Stress is a major health threat in today’s society. It causes a range of psychological problems like burnout, depression and anxiety. Even those who lead relatively relaxed lives constantly come into contact with stressed individuals. Whether at work or on television: someone is always experiencing stress, and this stress can affect the general environment in a physiologically quantifiable way through increased concentrations of the stress hormone cortisol.
“The fact that we could actually measure this empathic stress in the form of a significant hormone release was astonishing,” says Veronika Engert, one of the study’s first authors. This is particularly true considering that many studies experience difficulties to induce firsthand stress to begin with. The authors found that empathic stress reactions could be independent of (“vicarious stress”) or proportional to (“stress resonance”) the stress reactions of the actively stressed individuals. “There must be a transmission mechanism via which the target’s state can elicit a similar state in the observer down to the level of a hormonal stress response.“
During the stress test, the test subjects had to struggle with difficult mental arithmetic tasks and interviews, while two supposed behavioural analysts assessed their performance. Only five percent of the directly stressed test subjects managed to remain calm; the others displayed a physiologically significant increase in their cortisol levels.
In total, 26 percent of observers who were not directly exposed to any stress whatsoever also showed a significant increase in cortisol. The effect was particularly strong when observer and stressed individual were partners in a couple relationship (40 percent). However, even when watching a complete stranger, the stress was transmitted to ten percent of the observers. Accordingly, emotional closeness is a facilitator but not a necessary condition for the occurrence of empathic stress.
When the observers watched the events directly through a one-way mirror, 30 percent of them experienced a stress response. However, even presenting the stress test only virtually via video transmission was sufficient to significantly increase the cortisol levels of 24 percent of the observers. “This means that even television programmes depicting the suffering of other people can transmit that stress to viewers,” says Engert. “Stress has enormous contagion potential.”
Stress becomes a problem primarily when it is chronic. “A hormonal stress response has an evolutionary purpose, of course. When you are exposed to danger, you want your body to respond with an increase in cortisol,” explains Engert. “However, permanently elevated cortisol levels are not good. They have a negative impact on the immune system and neurotoxic properties in the long term.” Thus, individuals working as caregivers or the family members of chronically stressed individualshave an increased risk to suffer from the potentially harmful consequences of empathic stress. Anyone who is confronted with the suffering and stress of another person, particularly when sustained, has a higher risk of being affected by it themselves.
The results of the study also debunked a common prejudice: men and women actually experience empathic stress reactions with equal frequency. “In surveys however, women tend to assess themselves as being more empathic compared to  men’s self-assessments. This self-perception does not seem to hold if probed by implicit measures”
Future studies are intended to reveal exactly how the stress is transmitted and what can be done to reduce its potentially negative influence on society.

Your stress is my stress

Stress is contagious. Observing another person in a stressful situation can be enough to make our own bodies release the stress hormone cortisol. This is the conclusion reached by scientists involved in a large-scale cooperation project between the departments of Tania Singer at the Max Planck Institute for Cognitive and Brain Sciences in Leipzig and Clemens Kirschbaum at the Technische Universität Dresden. Empathic stress arose primarily when the observer and stressed individual were partners in a couple relationship and the stressful situation could be directly observed through a one-way mirror. However, even the observation of stressed strangers via video transmission was enough to put some people on red alert. In our stress-ridden society, empathic stress is a phenomenon that should not be ignored by the health care system.

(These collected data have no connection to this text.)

-- pv_equiv track=rewrite | github.com/pypi-data/pypi-mirror-332 | packages/docgen-cli/docgen_cli-1.0.7-cp39-cp39-macosx_10_9_universal2.whl/docgen/generators/docstring_generator.py | _generate_description
-- ===== SOURCE A (Python) =====
-- def _generate_description(name: str) -> str:
--     words = []
--     current_word = ""
--
--     for char in name:
--         if char.isupper() and current_word:
--             words.append(current_word)
--             current_word = char
--         elif char == "_":
--             if current_word:
--                 words.append(current_word)
--             current_word = ""
--         else:
--             current_word += char
--
--     if current_word:
--         words.append(current_word)
--
--     description = " ".join(word.lower() for word in words)
--     return description.capitalize() + "."
-- ===== SOURCE B (Python) =====
-- def _generate_description(name: str) -> str:
--     # Scan the name right-to-left, building words back-to-front:
--     # an uppercase char closes the word it starts, '_' ends a word without joining it.
--     rev_words = []
--     buf = []  # chars of the current word, in reverse order
--     for ch in reversed(name):
--         if ch == "_":
--             if buf:
--                 rev_words.append("".join(reversed(buf)))
--             buf = []
--         else:
--             buf.append(ch)
--             if ch.isupper():
--                 rev_words.append("".join(reversed(buf)))
--                 buf = []
--     if buf:
--         rev_words.append("".join(reversed(buf)))
--     words = rev_words[::-1]
--     return " ".join(word.lower() for word in words).capitalize() + "."
-- ===== Notes on version B (the rewrite author's own statement) =====
-- stated objective: alternative
-- what changed: B scans the name right-to-left, building words back-to-front (an uppercase char closes the word it starts, '_' ends a word), then reverses the word list, instead of A's left-to-right accumulator loop.
import Mathlib
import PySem

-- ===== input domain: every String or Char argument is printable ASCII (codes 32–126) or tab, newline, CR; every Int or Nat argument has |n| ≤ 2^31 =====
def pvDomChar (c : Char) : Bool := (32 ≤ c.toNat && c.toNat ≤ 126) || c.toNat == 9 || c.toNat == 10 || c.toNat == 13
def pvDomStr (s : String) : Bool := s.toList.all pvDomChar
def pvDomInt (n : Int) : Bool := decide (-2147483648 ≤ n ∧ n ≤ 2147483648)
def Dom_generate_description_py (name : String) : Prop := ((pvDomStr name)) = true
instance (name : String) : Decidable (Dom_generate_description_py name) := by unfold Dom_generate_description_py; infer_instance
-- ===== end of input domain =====

-- B scans the name right-to-left building the word list back-to-front; same result, different traversal (objective: alternative).

-- ===== PORT A =====
-- str.capitalize(): first char upper, rest lower — exact on the ASCII domain.
def pyCapitalize (cs : List Char) : List Char :=
  match cs with
  | [] => []
  | c :: t => PySem.Chars.upperChar c :: PySem.Chars.lower t

def aStep (st : List (List Char) × List Char) (c : Char) : List (List Char) × List Char :=
  if PySem.Chars.isupper c && !st.2.isEmpty then (st.1 ++ [st.2], [c])
  else if c == '_' then ((if st.2.isEmpty then st.1 else st.1 ++ [st.2]), [])
  else (st.1, st.2 ++ [c])

def generate_description_py (name : String) : String :=
  let st := name.toList.foldl aStep ([], [])
  let words := if st.2.isEmpty then st.1 else st.1 ++ [st.2]
  let description := PySem.Chars.join [' '] (words.map PySem.Chars.lower)
  String.ofList (pyCapitalize description ++ ['.'])

-- ===== PORT B =====
def bStep (c : Char) (st : List (List Char) × List Char) : List (List Char) × List Char :=
  if c == '_' then ((if st.2.isEmpty then st.1 else st.1 ++ [st.2.reverse]), [])
  else
    let buf := st.2 ++ [c]
    if PySem.Chars.isupper c then (st.1 ++ [buf.reverse], []) else (st.1, buf)

def generate_description_py_alt (name : String) : String :=
  -- 'for ch in reversed(name)' = a left fold over the reversed char list
  let st := name.toList.reverse.foldl (fun s c => bStep c s) ([], [])
  let rev_words := if st.2.isEmpty then st.1 else st.1 ++ [st.2.reverse]
  let words := rev_words.reverse
  String.ofList (pyCapitalize (PySem.Chars.join [' '] (words.map PySem.Chars.lower)) ++ ['.'])

-- ===== PRECONDITION & SPEC =====
def Spec_generate_description_py (name : String) (out : String) : Prop := out = generate_description_py_alt name
instance (name : String) (out : String) : Decidable (Spec_generate_description_py name out) := by unfold Spec_generate_description_py; infer_instance

-- ===== CLAIM (what is proved, stated in full; the proofs are below) =====
def Claim_equal_generate_description_py : Prop := ∀ (name : String), Dom_generate_description_py name → Spec_generate_description_py name (generate_description_py name)

-- ===== LEMMAS AND PROOFS =====

-- Reference word-splitting function (A's loop read as a recursion on the remaining chars).
def wfrom (cur cs : List Char) : List (List Char) :=
  match cs with
  | [] => if cur.isEmpty then [] else [cur]
  | c :: t =>
    if PySem.Chars.isupper c && !cur.isEmpty then cur :: wfrom [c] t
    else if c == '_' then (if cur.isEmpty then [] else [cur]) ++ wfrom [] t
    else wfrom (cur ++ [c]) t

def wpred (c : Char) : Bool := !(c == '_') && !(PySem.Chars.isupper c)

def wtail (cs : List Char) : List (List Char) :=
  wfrom [] (cs.drop (cs.takeWhile wpred).length)

def finA (st : List (List Char) × List Char) : List (List Char) :=
  if st.2.isEmpty then st.1 else st.1 ++ [st.2]

lemma aFold_eq : ∀ (cs : List Char) (ws : List (List Char)) (cur : List Char),
    finA (cs.foldl aStep (ws, cur)) = ws ++ wfrom cur cs := by
  intro cs
  induction cs with
  | nil =>
    intro ws cur
    simp only [List.foldl_nil, wfrom, finA]
    by_cases h : cur.isEmpty <;> simp [h]
  | cons c t ih =>
    intro ws cur
    simp only [List.foldl_cons, aStep]
    by_cases h1 : (PySem.Chars.isupper c && !cur.isEmpty) = true
    · rw [if_pos h1, ih]
      conv_rhs => rw [wfrom]
      rw [if_pos h1]
      simp
    · by_cases h2 : (c == '_') = true
      · rw [if_neg h1, if_pos h2, ih]
        conv_rhs => rw [wfrom]
        rw [if_neg h1, if_pos h2]
        by_cases h3 : cur.isEmpty <;> simp [h3]
      · rw [if_neg h1, if_neg h2, ih]
        conv_rhs => rw [wfrom]
        rw [if_neg h1, if_neg h2]

lemma wtail_cons_pos (c : Char) (cs : List Char) (h : wpred c = true) :
    wtail (c :: cs) = wtail cs := by
  rw [wtail, wtail, List.takeWhile_cons_of_pos h, List.length_cons, List.drop_succ_cons]

lemma wtail_cons_neg (c : Char) (cs : List Char) (h : wpred c = false) :
    wtail (c :: cs) = wfrom [] (c :: cs) := by
  rw [wtail, List.takeWhile_cons_of_neg (by simp [h]), List.length_nil, List.drop_zero]

lemma wfrom_nil_cons (c : Char) (t : List Char) (h2 : (c == '_') = false) :
    wfrom [] (c :: t) = wfrom [c] t := by
  rw [wfrom, if_neg (by simp), if_neg (by simp [h2]), List.nil_append]

lemma wfrom_nil_underscore (t : List Char) : wfrom [] ('_' :: t) = wfrom [] t := by
  rw [wfrom, if_neg (by simp), if_pos (by decide)]
  simp

lemma wfrom_ne : ∀ (cs cur : List Char), cur ≠ [] →
    wfrom cur cs = (cur ++ cs.takeWhile wpred) :: wtail cs := by
  intro cs
  induction cs with
  | nil =>
    intro cur h
    simp [wfrom, wtail, List.isEmpty_iff, h]
  | cons c t ih =>
    intro cur h
    have hcur : cur.isEmpty = false := by simp [h]
    by_cases hu : PySem.Chars.isupper c = true
    · have hw : wpred c = false := by simp [wpred, hu]
      have h2 : (c == '_') = false := by
        rcases eq_or_ne c '_' with rfl | hne
        · exact absurd hu (by decide)
        · simp [hne]
      rw [wfrom, if_pos (by simp [hu, hcur]), List.takeWhile_cons_of_neg (by simp [hw]),
        wtail_cons_neg c t hw, wfrom_nil_cons c t h2]
      simp
    · by_cases h2 : (c == '_') = true
      · have e : c = '_' := by simpa using h2
        subst e
        have hw : wpred '_' = false := by decide
        rw [wfrom, if_neg (by simp [hu]), if_pos (by decide),
          List.takeWhile_cons_of_neg (by simp [hw]), wtail_cons_neg _ t hw,
          wfrom_nil_underscore t]
        simp [hcur]
      · have hw : wpred c = true := by simp [wpred, h2, hu]
        rw [wfrom, if_neg (by simp [hu]), if_neg h2, ih (cur ++ [c]) (by simp),
          List.takeWhile_cons_of_pos hw, wtail_cons_pos c t hw]
        simp

lemma wfrom_nil_eq (cs : List Char) :
    wfrom [] cs = if (cs.takeWhile wpred).isEmpty then wtail cs
                  else cs.takeWhile wpred :: wtail cs := by
  cases cs with
  | nil => simp [wfrom, wtail]
  | cons c t =>
    by_cases hw : wpred c = true
    · have h2 : (c == '_') = false := by
        have := hw; unfold wpred at this
        rcases (Bool.and_eq_true _ _).mp this with ⟨ha, _⟩
        simpa using ha
      rw [List.takeWhile_cons_of_pos hw, wfrom_nil_cons c t h2,
        wfrom_ne t [c] (by simp), wtail_cons_pos c t hw]
      simp
    · have hw' : wpred c = false := by simpa using hw
      rw [List.takeWhile_cons_of_neg (by simp [hw']), wtail_cons_neg c t hw']
      simp

lemma bFoldr_inv : ∀ (cs : List Char),
    (cs.foldr bStep ([], [])).2 = (cs.takeWhile wpred).reverse ∧
    (cs.foldr bStep ([], [])).1.reverse = wtail cs := by
  intro cs
  induction cs with
  | nil => simp [wfrom, wtail]
  | cons c t ih =>
    obtain ⟨ih2, ih1⟩ := ih
    have ih2' : (List.foldr bStep ([], []) t).2.reverse = t.takeWhile wpred := by
      rw [ih2, List.reverse_reverse]
    have ihE : (List.foldr bStep ([], []) t).2.isEmpty = (t.takeWhile wpred).isEmpty := by
      rw [ih2, List.isEmpty_reverse]
    simp only [List.foldr_cons]
    by_cases h2 : (c == '_') = true
    · have e : c = '_' := by simpa using h2
      subst e
      have hw : wpred '_' = false := by decide
      rw [bStep, if_pos (by decide)]
      refine ⟨by rw [List.takeWhile_cons_of_neg (by simp [hw]), List.reverse_nil], ?_⟩
      rw [wtail_cons_neg _ t hw, wfrom_nil_underscore t, wfrom_nil_eq t]
      cases hF : (List.foldr bStep ([], []) t).2.isEmpty
      · have ht : (t.takeWhile wpred).isEmpty = false := by rw [← ihE]; exact hF
        simp [ht, ih1, ih2']
      · have ht : (t.takeWhile wpred).isEmpty = true := by rw [← ihE]; exact hF
        simp [ht, ih1]
    · by_cases hu : PySem.Chars.isupper c = true
      · have hw : wpred c = false := by simp [wpred, hu]
        have hb : bStep c (List.foldr bStep ([], []) t) =
            ((List.foldr bStep ([], []) t).1 ++
              [((List.foldr bStep ([], []) t).2 ++ [c]).reverse], []) := by
          simp [bStep, h2, hu]
        rw [hb]
        refine ⟨by rw [List.takeWhile_cons_of_neg (by simp [hw]), List.reverse_nil], ?_⟩
        rw [wtail_cons_neg c t hw, wfrom_nil_cons c t (by simpa using h2),
          wfrom_ne t [c] (by simp)]
        simp [ih1, ih2']
      · have hw : wpred c = true := by simp [wpred, h2, hu]
        have hb : bStep c (List.foldr bStep ([], []) t) =
            ((List.foldr bStep ([], []) t).1, (List.foldr bStep ([], []) t).2 ++ [c]) := by
          simp [bStep, h2, hu]
        rw [hb]
        refine ⟨?_, ?_⟩
        · rw [List.takeWhile_cons_of_pos hw, List.reverse_cons, ih2]
        · rw [wtail_cons_pos c t hw]; exact ih1

lemma words_eq (cs : List Char) :
    (if (cs.reverse.foldl (fun s c => bStep c s) ([], [])).2.isEmpty
     then (cs.reverse.foldl (fun s c => bStep c s) ([], [])).1
     else (cs.reverse.foldl (fun s c => bStep c s) ([], [])).1 ++
          [(cs.reverse.foldl (fun s c => bStep c s) ([], [])).2.reverse]).reverse = wfrom [] cs := by
  have hfr : cs.reverse.foldl (fun s c => bStep c s) ([], ([] : List Char)) =
      cs.foldr bStep ([], []) := by rw [List.foldl_reverse]
  obtain ⟨h2, h1⟩ := bFoldr_inv cs
  have h2' : (cs.foldr bStep ([], [])).2.reverse = cs.takeWhile wpred := by
    rw [h2, List.reverse_reverse]
  have hE : (cs.foldr bStep ([], [])).2.isEmpty = (cs.takeWhile wpred).isEmpty := by
    rw [h2, List.isEmpty_reverse]
  rw [hfr, wfrom_nil_eq cs]
  cases hF : (cs.foldr bStep ([], [])).2.isEmpty
  · have ht : (cs.takeWhile wpred).isEmpty = false := by rw [← hE]; exact hF
    simp [ht, h1, h2']
  · have ht : (cs.takeWhile wpred).isEmpty = true := by rw [← hE]; exact hF
    simp [ht, h1]

-- ===== VERDICT (by name: the statement is the Claim_ definition above) =====
theorem generate_description_py_spec : Claim_equal_generate_description_py := by
  intro name _
  unfold Spec_generate_description_py generate_description_py generate_description_py_alt
  have hA := aFold_eq name.toList [] []
  unfold finA at hA
  rw [List.nil_append] at hA
  have hB := words_eq name.toList
  simp only [hA, hB]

Stress is a major health threat in today’s society. It causes a range of psychological problems like burnout, depression and anxiety. Even those who lead relatively relaxed lives constantly come into contact with stressed individuals. Whether at work or on television: someone is always experiencing stress, and this stress can affect the general environment in a physiologically quantifiable way through increased concentrations of the stress hormone cortisol.

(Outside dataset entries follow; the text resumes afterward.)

-- pv_equiv track=rewrite | github.com/jigglypop/- | 09/0919/[1790]수이어쓰기2 copy.py | count
-- ===== SOURCE A (Python) =====
-- def count(n):
--     ans = 0
--     start = 1
--     len = 1
--     while start <= n:
--         end = start * 10-1
--         if end > n:
--             end = n
--         ans += (end-start+1)*len
--         start *= 10
--         len += 1
--     return ans
-- ===== SOURCE B (Python) =====
-- def count(n):
--     # closed form: total digits of 1..n = d*(n+1) - (10**d - 1)//9, d = digit count of n
--     d = 0
--     t = n
--     while t > 0:
--         t //= 10
--         d += 1
--     return d * (n + 1) - (10 ** d - 1) // 9
-- ===== Notes on version B (the rewrite author's own statement) =====
-- stated objective: alternative
-- what changed: replaces A's per-band accumulation loop (summing (end-start+1)*len for each power-of-ten band) by the closed formula d*(n+1) - (10^d-1)//9 after a tiny digit-count loop
import Mathlib
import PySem

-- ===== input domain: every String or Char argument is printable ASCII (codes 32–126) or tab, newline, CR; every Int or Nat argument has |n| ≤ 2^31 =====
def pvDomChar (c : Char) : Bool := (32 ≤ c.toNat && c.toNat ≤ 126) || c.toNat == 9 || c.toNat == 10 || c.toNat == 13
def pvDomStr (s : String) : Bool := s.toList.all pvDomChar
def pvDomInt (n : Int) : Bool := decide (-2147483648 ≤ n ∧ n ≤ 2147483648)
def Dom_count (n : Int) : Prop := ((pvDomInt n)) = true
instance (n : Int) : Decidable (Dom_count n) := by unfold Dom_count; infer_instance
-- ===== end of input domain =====

-- B replaces A's per-band accumulation loop by the closed formula d*(n+1) - (10^d-1)//9
-- (d = digit count of n); alternative algorithm, similar cost.

-- ===== PORT A =====
-- A's while loop; the extra `0 < start` guard only ensures termination in Lean and is
-- always true on the actual call chain (start begins at 1 and is multiplied by 10).
def countLoop (n ans start len : Int) : Int :=
  if h : start ≤ n ∧ 0 < start then
    countLoop n (ans + ((if start * 10 - 1 > n then n else start * 10 - 1) - start + 1) * len)
      (start * 10) (len + 1)
  else ans
termination_by (n + 1 - start).toNat
decreasing_by
  have h1 := h.1; have h2 := h.2
  have h3 : start + 9 * 1 ≤ start + 9 * start := by
    have : (1:Int) ≤ start := h2
    nlinarith
  have h4 : start * 10 = start + 9 * start := by ring
  omega

def count (n : Int) : Int := countLoop n 0 1 1

-- ===== PORT B =====
-- B's digit-count loop: while t > 0: t //= 10; d += 1
def digitsLoop (t d : Int) : Int :=
  if h : 0 < t then digitsLoop (PySem.Int.floordiv t 10) (d + 1) else d
termination_by t.toNat
decreasing_by
  rw [PySem.Int.floordiv_eq_ediv_of_pos (by norm_num)]
  omega

-- 10 ** d is ported as 10 ^ d.toNat (d is always ≥ 0: the accumulator starts at 0)
def count_alt (n : Int) : Int :=
  let d := digitsLoop n 0
  d * (n + 1) - PySem.Int.floordiv (10 ^ d.toNat - 1) 9

-- ===== PRECONDITION & SPEC =====
def Spec_count (n : Int) (out : Int) : Prop := out = count_alt n
instance (n : Int) (out : Int) : Decidable (Spec_count n out) := by unfold Spec_count; infer_instance

-- ===== CLAIM (what is proved, stated in full; the proofs are below) =====
def Claim_equal_count : Prop := ∀ (n : Int), Dom_count n → Spec_count n (count n)

-- ===== LEMMAS AND PROOFS =====

-- rep k = (10^k - 1)/9 = 1 + 10 + … + 10^(k-1)
def rep : Nat → Int
  | 0 => 0
  | k + 1 => 10 ^ k + rep k

theorem rep_nine : ∀ k : Nat, 9 * rep k = 10 ^ k - 1 := by
  intro k
  induction k with
  | zero => simp [rep]
  | succ k ih => rw [rep]; rw [pow_succ]; linarith

theorem floordiv_rep (k : Nat) : PySem.Int.floordiv (10 ^ k - 1) 9 = rep k := by
  rw [← rep_nine k, PySem.Int.floordiv_eq_ediv_of_pos (by norm_num)]
  exact Int.mul_ediv_cancel_left _ (by norm_num)

theorem digitsLoop_nonpos (t d : Int) (h : ¬ 0 < t) : digitsLoop t d = d := by
  rw [digitsLoop]; simp [h]

theorem digitsLoop_eq : ∀ (k : Nat) (t d : Int),
    10 ^ k ≤ t → t < 10 ^ (k + 1) → digitsLoop t d = d + (k + 1) := by
  intro k
  induction k with
  | zero =>
    intro t d h1 h2
    simp only [pow_zero] at h1 h2
    rw [digitsLoop]
    have hpos : 0 < t := by omega
    rw [dif_pos hpos, PySem.Int.floordiv_eq_ediv_of_pos (by norm_num)]
    have : t / 10 = 0 := by omega
    rw [this, digitsLoop_nonpos 0 (d + 1) (by norm_num)]
    push_cast; ring
  | succ k ih =>
    intro t d h1 h2
    have hp : (0:Int) < 10 ^ k := by positivity
    have e1 : (10:Int) ^ (k + 1) = 10 * 10 ^ k := by ring
    have e2 : (10:Int) ^ (k + 2) = 100 * 10 ^ k := by ring
    have hpos : 0 < t := by rw [e1] at h1; nlinarith
    rw [digitsLoop, dif_pos hpos, PySem.Int.floordiv_eq_ediv_of_pos (by norm_num)]
    have hb1 : 10 ^ k ≤ t / 10 := by rw [e1] at h1; omega
    have hb2 : t / 10 < 10 ^ (k + 1) := by rw [e1]; rw [e2] at h2; omega
    rw [ih (t / 10) (d + 1) hb1 hb2]
    push_cast; ring

theorem countLoop_stop (n ans start len : Int) (h : ¬ (start ≤ n ∧ 0 < start)) :
    countLoop n ans start len = ans := by
  rw [countLoop]; simp [h]

theorem countLoop_eq : ∀ (m k : Nat) (n ans : Int),
    10 ^ (k + m) ≤ n → n < 10 ^ (k + m + 1) →
    countLoop n ans (10 ^ k) ((k : Int) + 1) =
      ans + ((k : Int) + m + 1) * (n + 1) - rep (k + m + 1) - ((k : Int) * 10 ^ k - rep k) := by
  intro m
  induction m with
  | zero =>
    intro k n ans h1 h2
    simp only [Nat.add_zero] at h1 h2
    have hp : (0:Int) < 10 ^ k := by positivity
    have e1 : (10:Int) ^ (k + 1) = 10 ^ k * 10 := by ring
    rw [countLoop, dif_pos ⟨h1, hp⟩]
    have hend : (if 10 ^ k * 10 - 1 > n then n else (10:Int) ^ k * 10 - 1) = n := by
      rw [e1] at h2; split <;> omega
    rw [hend]
    rw [countLoop_stop _ _ _ _ (by rw [e1] at h2; intro hc; omega)]
    rw [rep]; push_cast; ring
  | succ m ih =>
    intro k n ans h1 h2
    have hp : (0:Int) < 10 ^ k := by positivity
    have hmono : (10:Int) ^ (k + 1) ≤ 10 ^ (k + (m + 1)) := by
      apply pow_le_pow_right₀ (by norm_num); omega
    have e1 : (10:Int) ^ (k + 1) = 10 ^ k * 10 := by ring
    have hg : 10 ^ k ≤ n := by nlinarith [h1, hmono]
    rw [countLoop, dif_pos ⟨hg, hp⟩]
    have hend : (if 10 ^ k * 10 - 1 > n then n else (10:Int) ^ k * 10 - 1)
        = 10 ^ k * 10 - 1 := by
      have : (10:Int) ^ (k + 1) ≤ n := le_trans hmono h1
      rw [e1] at this; split <;> omega
    rw [hend]
    have h1' : (10:Int) ^ ((k + 1) + m) ≤ n := by
      have : (k + 1) + m = k + (m + 1) := by omega
      rw [this]; exact h1
    have h2' : n < (10:Int) ^ ((k + 1) + m + 1) := by
      have : (k + 1) + m + 1 = k + (m + 1) + 1 := by omega
      rw [this]; exact h2
    have hcall : (10:Int) ^ k * 10 = 10 ^ (k + 1) := by ring
    have hlen : ((k : Int) + 1) + 1 = ((k + 1 : Nat) : Int) + 1 := by push_cast; ring
    rw [hcall, hlen, ih (k + 1) n _ h1' h2']
    have hrep : rep ((k + 1) + m + 1) = rep (k + (m + 1) + 1) := by
      congr 1; omega
    rw [hrep, show rep (k + 1) = 10 ^ k + rep k from by rw [rep]]
    push_cast; ring

-- ===== VERDICT (by name: the statement is the Claim_ definition above) =====
theorem count_spec : Claim_equal_count := by
  intro n _
  unfold Spec_count
  have hB : count_alt n = (digitsLoop n 0) * (n + 1)
      - PySem.Int.floordiv (10 ^ (digitsLoop n 0).toNat - 1) 9 := rfl
  have hdiv9 : PySem.Int.floordiv ((1:Int) - 1) 9 = 0 := by
    rw [PySem.Int.floordiv_eq_ediv_of_pos (by norm_num)]; simp
  by_cases hn : 0 < n
  · -- n ≥ 1: take k = number of digits minus 1
    set k := Nat.log 10 n.toNat with hk
    have hnt : n.toNat ≠ 0 := by omega
    have hl : (10:Int) ^ k ≤ n := by
      have h := Nat.pow_log_le_self 10 hnt
      have h' : ((10 ^ k : Nat) : Int) ≤ (n.toNat : Int) := by exact_mod_cast h
      push_cast at h'; omega
    have hr : n < (10:Int) ^ (k + 1) := by
      have h := Nat.lt_pow_succ_log_self (by norm_num : 1 < 10) n.toNat
      have h' : ((n.toNat : Int)) < ((10 ^ (k + 1) : Nat) : Int) := by exact_mod_cast h
      push_cast at h'; omega
    have hd : digitsLoop n 0 = (k : Int) + 1 := by
      rw [digitsLoop_eq k n 0 hl hr]; ring
    have hdt : (digitsLoop n 0).toNat = k + 1 := by rw [hd]; omega
    have hA : count n = ((k : Int) + 1) * (n + 1) - rep (k + 1) := by
      unfold count
      have h0 := countLoop_eq k 0 n 0 (by simpa using hl) (by simpa using hr)
      simp only [pow_zero, Nat.cast_zero, zero_add] at h0
      rw [h0, show rep 0 = (0:Int) from rfl]; ring
    rw [hA, hB, hdt, hd, floordiv_rep]
  · -- n ≤ 0: both sides are 0
    have hA : count n = 0 := by
      unfold count; exact countLoop_stop n 0 1 1 (by omega)
    rw [hA, hB, digitsLoop_nonpos n 0 hn]
    simp only [Int.toNat_zero, pow_zero, hdiv9]
    ring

“The fact that we could actually measure this empathic stress in the form of a significant hormone release was astonishing,” says Veronika Engert, one of the study’s first authors. This is particularly true considering that many studies experience difficulties to induce firsthand stress to begin with. The authors found that empathic stress reactions could be independent of (“vicarious stress”) or proportional to (“stress resonance”) the stress reactions of the actively stressed individuals. “There must be a transmission mechanism via which the target’s state can elicit a similar state in the observer down to the level of a hormonal stress response.“

During the stress test, the test subjects had to struggle with difficult mental arithmetic tasks and interviews, while two supposed behavioural analysts assessed their performance. Only five percent of the directly stressed test subjects managed to remain calm; the others displayed a physiologically significant increase in their cortisol levels.

In total, 26 percent of observers who were not directly exposed to any stress whatsoever also showed a significant increase in cortisol. The effect was particularly strong when observer and stressed individual were partners in a couple relationship (40 percent). However, even when watching a complete stranger, the stress was transmitted to ten percent of the observers. Accordingly, emotional closeness is a facilitator but not a necessary condition for the occurrence of empathic stress.

When the observers watched the events directly through a one-way mirror, 30 percent of them experienced a stress response. However, even presenting the stress test only virtually via video transmission was sufficient to significantly increase the cortisol levels of 24 percent of the observers. “This means that even television programmes depicting the suffering of other people can transmit that stress to viewers,” says Engert. “Stress has enormous contagion potential.”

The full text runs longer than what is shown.